Available Seat Miles (ASMs) also climbed 6.5% to 1.68 billion in the month. Load factor (percentage of seats filled by passengers) contracted 80 basis points (bps) to 85.9% as traffic growth was outpaced by capacity expansion.
In the first five months of the year, Hawaiian Airlines witnessed a 6.2% rise in RPMs to 6.86 billion. Also, ASMs rose 5.5% to 8.04 billion. As a result, load factor inched up 50 bps to 85.3%. Additionally, passenger count rose 6.3% to 4.86 billion.
Simultaneously, the company revised guidance for some of its metrics pertaining to the second quarter of 2018. It has also updated its fuel costs view for the full year.
Bearish Q2 Outlook
For the second quarter, the carrier anticipates operating revenue per available seat mile (RASM) in the range of down 0.5% to up 1.5% (change on a year-over-year basis). Earlier guidance had called for a rise of 0-3% in the metric. This lowered outlook is due to softness in bookings on account of an increase in volcanic activity on the Big Island region.
Non-fuel unit costs are now expected to increase between 5% and 7% (previous view was a rise in the 4-7% range). This downside has been driven by an unscheduled maintenance event of one of its A330-200 aircraft as well as a one-time expense related to the purchase of Boeing 787-9 aircraft.

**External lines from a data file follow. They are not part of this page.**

-- pv_equiv track=rewrite | github.com/wojciechGaudnik/CodeWars | Python/kyu7CleanUpAfterYourDog.py | crap
-- ===== SOURCE A (Python) =====
-- def crap(garden, bags, cap):
--     space = bags * cap
--     for line in garden:
--         for one in line:
--             if one == '@':
--                 space -= 1
--             if one == 'D':
--                 return "Dog!!"
--     return "Clean" if space >= 0 else "Cr@p"
-- ===== SOURCE B (Python) =====
-- def crap(garden, bags, cap):
--     if any(one == 'D' for line in garden for one in line):
--         return "Dog!!"
--     total = sum(line.count('@') for line in garden)
--     return "Clean" if total <= bags * cap else "Cr@p"
-- ===== Notes on version B (the rewrite author's own statement) =====
-- stated objective: simpler
-- what changed: Replaces the single interleaved traversal with mutable space and early return by two separate passes: an any() dog check, then a sum of per-line counts compared against bags*cap.
import Mathlib
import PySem

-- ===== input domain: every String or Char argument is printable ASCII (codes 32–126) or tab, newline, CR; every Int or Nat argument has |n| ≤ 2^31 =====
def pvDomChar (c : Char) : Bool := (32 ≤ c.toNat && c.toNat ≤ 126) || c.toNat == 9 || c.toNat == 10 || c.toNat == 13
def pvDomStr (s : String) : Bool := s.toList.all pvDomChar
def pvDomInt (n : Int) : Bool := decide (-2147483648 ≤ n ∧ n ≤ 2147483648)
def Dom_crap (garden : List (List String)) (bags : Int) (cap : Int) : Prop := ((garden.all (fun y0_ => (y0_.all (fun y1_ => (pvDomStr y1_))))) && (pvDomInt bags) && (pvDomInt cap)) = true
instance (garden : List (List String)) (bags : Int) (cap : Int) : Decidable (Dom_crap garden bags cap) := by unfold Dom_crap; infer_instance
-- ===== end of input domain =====

-- B splits A's single interleaved early-return traversal into two passes: a dog check, then a poop count compared with bags*cap.


-- ===== PORT A =====
-- inner loop over one line: returns none on early "Dog!!" return, otherwise the updated space
def crapLine (line : List String) (space : Int) : Option Int :=
  match line with
  | [] => some space
  | one :: rest =>
    let space' := if one == "@" then space - 1 else space
    if one == "D" then none else crapLine rest space'

-- outer loop over the garden
def crapGarden (garden : List (List String)) (space : Int) : Option Int :=
  match garden with
  | [] => some space
  | line :: rest =>
    match crapLine line space with
    | none => none
    | some s => crapGarden rest s

def crap (garden : List (List String)) (bags : Int) (cap : Int) : String :=
  match crapGarden garden (bags * cap) with
  | none => "Dog!!"
  | some space => if space ≥ 0 then "Clean" else "Cr@p"

-- ===== PORT B =====
def crap_alt (garden : List (List String)) (bags : Int) (cap : Int) : String :=
  if garden.any (fun line => line.any (fun one => one == "D")) then "Dog!!"
  else
    let total : Int := (garden.map (fun line => (PySem.List.count line "@" : Int))).sum
    if total ≤ bags * cap then "Clean" else "Cr@p"

-- ===== PRECONDITION & SPEC =====
def Spec_crap (garden : List (List String)) (bags : Int) (cap : Int) (out : String) : Prop := out = crap_alt garden bags cap
instance (garden : List (List String)) (bags : Int) (cap : Int) (out : String) : Decidable (Spec_crap garden bags cap out) := by unfold Spec_crap; infer_instance

-- ===== CLAIM (what is proved, stated in full; the proofs are below) =====
def Claim_equal_crap : Prop := ∀ (garden : List (List String)) (bags : Int) (cap : Int), Dom_crap garden bags cap → Spec_crap garden bags cap (crap garden bags cap)

-- ===== LEMMAS AND PROOFS =====
theorem crapLine_char (line : List String) (space : Int) :
    crapLine line space =
      if line.any (fun one => one == "D") then none
      else some (space - (line.count "@" : Int)) := by
  induction line generalizing space with
  | nil => simp [crapLine]
  | cons one rest ih =>
    simp only [crapLine, List.any_cons, List.count_cons]
    by_cases hD : one == "D"
    · simp [hD]
    · by_cases hA : one == "@"
      · simp [hD, hA, ih]
        split
        · rfl
        · congr 1
          ring
      · simp [hD, hA, ih]

theorem crapGarden_char (garden : List (List String)) (space : Int) :
    crapGarden garden space =
      if garden.any (fun line => line.any (fun one => one == "D")) then none
      else some (space - (garden.map (fun line => (line.count "@" : Int))).sum) := by
  induction garden generalizing space with
  | nil => simp [crapGarden]
  | cons line rest ih =>
    simp only [crapGarden, crapLine_char, List.any_cons, List.map_cons, List.sum_cons]
    by_cases hD : line.any (fun one => one == "D")
    · simp [hD]
    · simp only [hD, Bool.false_eq_true, if_false, Bool.false_or, ih]
      split
      · rfl
      · congr 1
        ring

-- ===== VERDICT (by name: the statement is the Claim_ definition above) =====
theorem crap_spec : Claim_equal_crap := by
  intro garden bags cap _
  unfold Spec_crap crap crap_alt
  rw [crapGarden_char]
  by_cases hD : garden.any (fun line => line.any (fun one => one == "D"))
  · simp [hD]
  · simp only [hD, Bool.false_eq_true, if_false, PySem.List.count_eq]
    split <;> split <;> first | rfl | (exfalso; omega)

Not surprisingly, the company has also raised its outlook for gallons of jet fuel consumed and economic fuel cost per gallon in the quarter. With oil prices trending up lately, the carrier now estimates a rise of 6-7% in the gallons of jet fuel consumed (prior forecast had called for an increase of 5-7%). While economic fuel cost per gallon is projected between $2.05 and $2.10. Past forecast was in the $2-$2.10 band.
Dismal 2018 Fuel Cost View
The company has raised its outlook for fuel costs per gallon in 2018. It now predicts the metric in the $2.05-$2.15 range, higher than the earlier projection of $1.97-$2.07. However, its anticipation for non-fuel unit costs in the current year remains unaltered. It continues to expect the metric to be up 0.5-3.5% in 2018.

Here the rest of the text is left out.